Para Anderson, o retorno ao imóvel lhe traz tristeza pela perda material da família de Richard, mas também felicidade, pois sabe que o menino está bem e não corre risco de vida:
— Eles têm de ficar feliz que Deus não levou o gurizinho deles. As coisas se vão. Já perdi tudo em uma enchente uma vez, mas morri de felicidade quando pude abraçar minha família depois da enchente _ relatou.
O pedreiro destacou que também pretende manter contato com a família.
— Para mim, o gurizinho nasceu de novo e quem fez o parto fui eu.
A mãe de Richard disse que a família tentará arrecadar dinheiro e móveis para recomeçar a vida e também para Anderson, o pedreiro que salvou a vida de seu filho:
— Ele é muito humilde, tem uma filha pequena. A gente está precisando de ajuda, mas quero ver o que ele precisa também. Vamos tentar ajudar ele e a família como a gente puder.
O incidente
O incêndio na residência do menino Richard Tavares Padoan, na Travessa República, no centro de Santa Rosa, foi registrado por volta de 14h de quarta-feira. A criança de sete anos assistia a um desenho no quarto no momento do incidente.
A primeira reação dele foi tentar salvar Nica, sua caturrita, e Nico, seu cachorrinho, animais de estimação que morreram queimados. Quando tentou resgatá-los, uma labareda lambeu sua orelha esquerda e parte do cabelo. O menino recuou, passou a mão em uma toalha, colocou-a no nariz, subiu na cômoda que fica junto à janela do quarto e começou a gritar por socorro.
A mãe do menino, Carla Regina Padoan, estava trabalhando, a uma quadra da residência, e o pai, Rosauro Santos Tavares, atendia na loja de assistência técnica da família, no andar térreo do imóvel incendiado.

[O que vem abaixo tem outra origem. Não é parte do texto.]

-- pv_equiv track=rewrite | github.com/ElectrixFox/GJ-Haskell | pseudocode.py | Ars
-- ===== SOURCE A (Python) =====
-- def Ars(m, r, s, lam):
--     tm = [lam * x for x in m[r - 1]]
--     resm = []
--     for i in range(0, len(m)):
--         if i == s - 1:
--             resm += [[m[s - 1][p] + tm[p] for p in range(len(tm))]]
--         else:
--             resm += [m[i]]
--     return resm
-- ===== SOURCE B (Python) =====
-- def Ars(m, r, s, lam):
--     src = m[r - 1]
--
--     def go(rows, k):
--         if not rows:
--             return []
--         if k == 0:
--             return [[a + lam * b for a, b in zip(rows[0], src)]] + go(rows[1:], k - 1)
--         return [rows[0]] + go(rows[1:], k - 1)
--
--     return go(m, s - 1)
-- ===== Notes on version B (the rewrite author's own statement) =====
-- stated objective: alternative
-- what changed: B is a structural recursion on the row list with a countdown counter (combining the head with the source row exactly when the counter hits zero), replacing A's index loop over range(len(m)) with its per-iteration i==s-1 test and the separately precomputed scaled list tm; on inputs where row s-1 is strictly longer than row r-1, A raises IndexError while B returns the zip-truncated row, so Pre_ excludes those.
import Mathlib
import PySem

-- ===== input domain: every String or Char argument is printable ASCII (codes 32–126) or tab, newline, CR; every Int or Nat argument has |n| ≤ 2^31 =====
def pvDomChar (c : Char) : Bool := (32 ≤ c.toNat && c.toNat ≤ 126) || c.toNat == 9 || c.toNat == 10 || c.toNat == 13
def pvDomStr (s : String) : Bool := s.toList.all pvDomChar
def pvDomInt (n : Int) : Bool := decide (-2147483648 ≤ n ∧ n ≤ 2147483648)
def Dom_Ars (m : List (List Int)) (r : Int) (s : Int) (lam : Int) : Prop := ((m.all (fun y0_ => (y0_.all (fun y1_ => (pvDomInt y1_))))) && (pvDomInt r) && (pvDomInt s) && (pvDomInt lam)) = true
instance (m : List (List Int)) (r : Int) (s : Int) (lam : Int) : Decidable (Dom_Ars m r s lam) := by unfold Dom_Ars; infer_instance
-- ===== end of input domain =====

-- B rebuilds the matrix by structural recursion with a countdown counter instead of
-- A's index loop with an i == s-1 test and precomputed scaled list (objective: alternative).
-- Equivalence is about the return value; neither program mutates its arguments.

-- ===== PORT A =====
def Ars (m : List (List Int)) (r : Int) (s : Int) (lam : Int) : List (List Int) :=
  let tm := ((PySem.List.pyGet? m (r - 1)).getD []).map (fun x => lam * x)
  (PySem.List.pyRange 0 (m.length : Int) 1).foldl
    (fun resm i =>
      if i = s - 1 then
        resm ++ [(PySem.List.pyRange 0 (tm.length : Int) 1).map
          (fun p => PySem.List.pyGetD ((PySem.List.pyGet? m (s - 1)).getD []) p 0
                    + PySem.List.pyGetD tm p 0)]
      else
        resm ++ [PySem.List.pyGetD m i []]) []

-- ===== PORT B =====
-- go(rows, k): structural recursion on the row list, combining the head with src when k hits 0
def ArsGo (src : List Int) (lam : Int) : List (List Int) → Int → List (List Int)
  | [], _ => []
  | row :: rest, k =>
    if k = 0 then ((row.zip src).map (fun ab => ab.1 + lam * ab.2)) :: ArsGo src lam rest (k - 1)
    else row :: ArsGo src lam rest (k - 1)

def Ars_alt (m : List (List Int)) (r : Int) (s : Int) (lam : Int) : List (List Int) :=
  let src := (PySem.List.pyGet? m (r - 1)).getD []
  ArsGo src lam m (s - 1)

-- ===== PRECONDITION & SPEC =====
-- Pre_ excludes exactly the inputs on which A raises: r-1 not a valid (possibly
-- negative) index of m (IndexError on m[r-1]), or row s-1 shorter than row r-1
-- (IndexError on m[s-1][p]); A returns no value there.
def Pre_Ars (m : List (List Int)) (r : Int) (s : Int) (lam : Int) : Prop :=
  PySem.Raise.InRange m.length (r - 1) ∧
  (1 ≤ s → s ≤ (m.length : Int) →
    ((PySem.List.pyGet? m (r - 1)).getD []).length ≤ ((PySem.List.pyGet? m (s - 1)).getD []).length)
instance (m : List (List Int)) (r : Int) (s : Int) (lam : Int) : Decidable (Pre_Ars m r s lam) := by unfold Pre_Ars; infer_instance

def pvWitness_Ars : List (List Int) × Int × Int × Int := ([[1, 2], [3, 4]], 1, 2, 5)

def Spec_Ars (m : List (List Int)) (r : Int) (s : Int) (lam : Int) (out : List (List Int)) : Prop := out = Ars_alt m r s lam
instance (m : List (List Int)) (r : Int) (s : Int) (lam : Int) (out : List (List Int)) : Decidable (Spec_Ars m r s lam out) := by unfold Spec_Ars; infer_instance

-- ===== CLAIM (what is proved, stated in full; the proofs are below) =====
def Claim_equal_Ars : Prop := ∀ (m : List (List Int)) (r : Int) (s : Int) (lam : Int), Dom_Ars m r s lam → Pre_Ars m r s lam → Spec_Ars m r s lam (Ars m r s lam)

-- ===== LEMMAS AND PROOFS =====

-- loop shape of A: append one row per index, the row depending on an if
theorem foldl_append_singleton_ite {α β : Type} (p : α → Prop) [DecidablePred p]
    (f g : α → β) (l : List α) (acc : List β) :
    l.foldl (fun acc x => if p x then acc ++ [f x] else acc ++ [g x]) acc
      = acc ++ l.map (fun x => if p x then f x else g x) := by
  induction l generalizing acc with
  | nil => simp
  | cons a t ih =>
      simp only [List.foldl_cons, List.map_cons]
      by_cases h : p a <;> simp [h, ih, List.append_assoc]

theorem Ars_eq_map (m : List (List Int)) (r s lam : Int) :
    Ars m r s lam =
      (List.range m.length).map (fun (k : Nat) =>
        if (k : Int) = s - 1 then
          (List.range ((PySem.List.pyGet? m (r - 1)).getD []).length).map (fun (p : Nat) =>
            ((PySem.List.pyGet? m (s - 1)).getD []).getD p 0
              + lam * ((PySem.List.pyGet? m (r - 1)).getD []).getD p 0)
        else m.getD k []) := by
  unfold Ars
  rw [foldl_append_singleton_ite (fun i => i = s - 1)]
  rw [PySem.List.pyRange_one, PySem.List.pyRange_one]
  simp only [Int.sub_zero, Int.toNat_natCast, List.map_map, List.nil_append, List.length_map]
  apply List.map_congr_left
  intro k hk
  have hk' : k < m.length := List.mem_range.mp hk
  simp only [Function.comp_def, zero_add]
  by_cases hks : (k : Int) = s - 1
  · rw [if_pos hks, if_pos hks]
    apply List.map_congr_left
    intro p hp
    have hp' := List.mem_range.mp hp
    simp [PySem.List.pyGetD_natCast, List.getD_eq_getElem?_getD, hp']
  · rw [if_neg hks, if_neg hks]
    simp [PySem.List.pyGetD_natCast]

-- B's recursion as a positional map
theorem ArsGo_eq_map (src : List Int) (lam : Int) (m : List (List Int)) (k : Int) :
    ArsGo src lam m k =
      (List.range m.length).map (fun (i : Nat) =>
        if (i : Int) = k then ((m.getD i []).zip src).map (fun ab => ab.1 + lam * ab.2)
        else m.getD i []) := by
  induction m generalizing k with
  | nil => simp [ArsGo]
  | cons a t ih =>
      rw [show (a :: t).length = t.length + 1 from rfl, List.range_succ_eq_map]
      simp only [ArsGo, List.map_cons, List.map_map, Nat.cast_zero]
      by_cases h0 : k = 0
      · subst h0
        rw [if_pos rfl, if_pos rfl, ih]
        congr 1
      · rw [if_neg h0, if_neg (by omega), ih]
        congr 1
        apply List.map_congr_left
        intro i _
        simp only [Function.comp_def, List.getD_cons_succ]
        by_cases hi : (i : Int) = k - 1
        · rw [if_pos hi, if_pos (by omega)]
        · rw [if_neg hi, if_neg (by omega)]

theorem Ars_spec : Claim_equal_Ars := by
  intro m r s lam _ hpre
  obtain ⟨hr, hs⟩ := hpre
  show Ars m r s lam = Ars_alt m r s lam
  rw [Ars_eq_map]
  unfold Ars_alt
  rw [ArsGo_eq_map]
  apply List.map_congr_left
  intro k hk
  have hk' : k < m.length := List.mem_range.mp hk
  by_cases hks : (k : Int) = s - 1
  · rw [if_pos hks, if_pos hks]
    have hsval : 1 ≤ s ∧ s ≤ (m.length : Int) := by omega
    have hlen := hs hsval.1 hsval.2
    set src := (PySem.List.pyGet? m (r - 1)).getD [] with hsrc
    have htgt : (PySem.List.pyGet? m (s - 1)).getD [] = m.getD k [] := by
      rw [show s - 1 = ((k : Nat) : Int) from hks.symm, PySem.List.pyGet?_natCast]
      simp [List.getD_eq_getElem?_getD, hk']
    rw [htgt] at hlen
    set target := m.getD k [] with htgtdef
    rw [htgt]
    apply List.ext_getElem
    · simp only [List.length_map, List.length_range, List.length_zip]
      omega
    · intro p hp1 hp2
      simp only [List.length_map, List.length_range] at hp1
      rw [List.getElem_map, List.getElem_range, List.getElem_map, List.getElem_zip]
      have hpt : p < target.length := by omega
      simp [List.getD_eq_getElem?_getD, hp1, hpt]
  · rw [if_neg hks, if_neg hks]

Movido pela curiosidade, o pedreiro Anderson Rodrigues da Silva largou as ferramentas no chão, saiu da obra e caminhou cerca de cem metros para ver o incêndio que consumia uma casa de dois andares. De espectador, passou a protagonista ao perceber que por uma das janelas escapavam, misturados à fumaça escura, gritos de socorro de uma criança de sete anos, apavorada pelo calor que já beirava o insuportável.
— Cheguei ali e fiquei só olhando, cansado do trabalho. Quando enxerguei o guri, não acreditei e fui cego na janela. Não calculei altura nem nada. Apoiei meu pé em alguma coisa e pulei _ relembra.
Quando alcançou as grades de proteção da janela, utilizou o peso de seu corpo para desprendê-la da parede. Os alertas de populares de que cairia de costas na calçada foram em vão. O pedreiro estava focado em salvar a criança, que reclamava das labaredas:
— Quando ele disse 'tio, eu tô queimando', não tive dúvidas que arrancaria aquelas grades.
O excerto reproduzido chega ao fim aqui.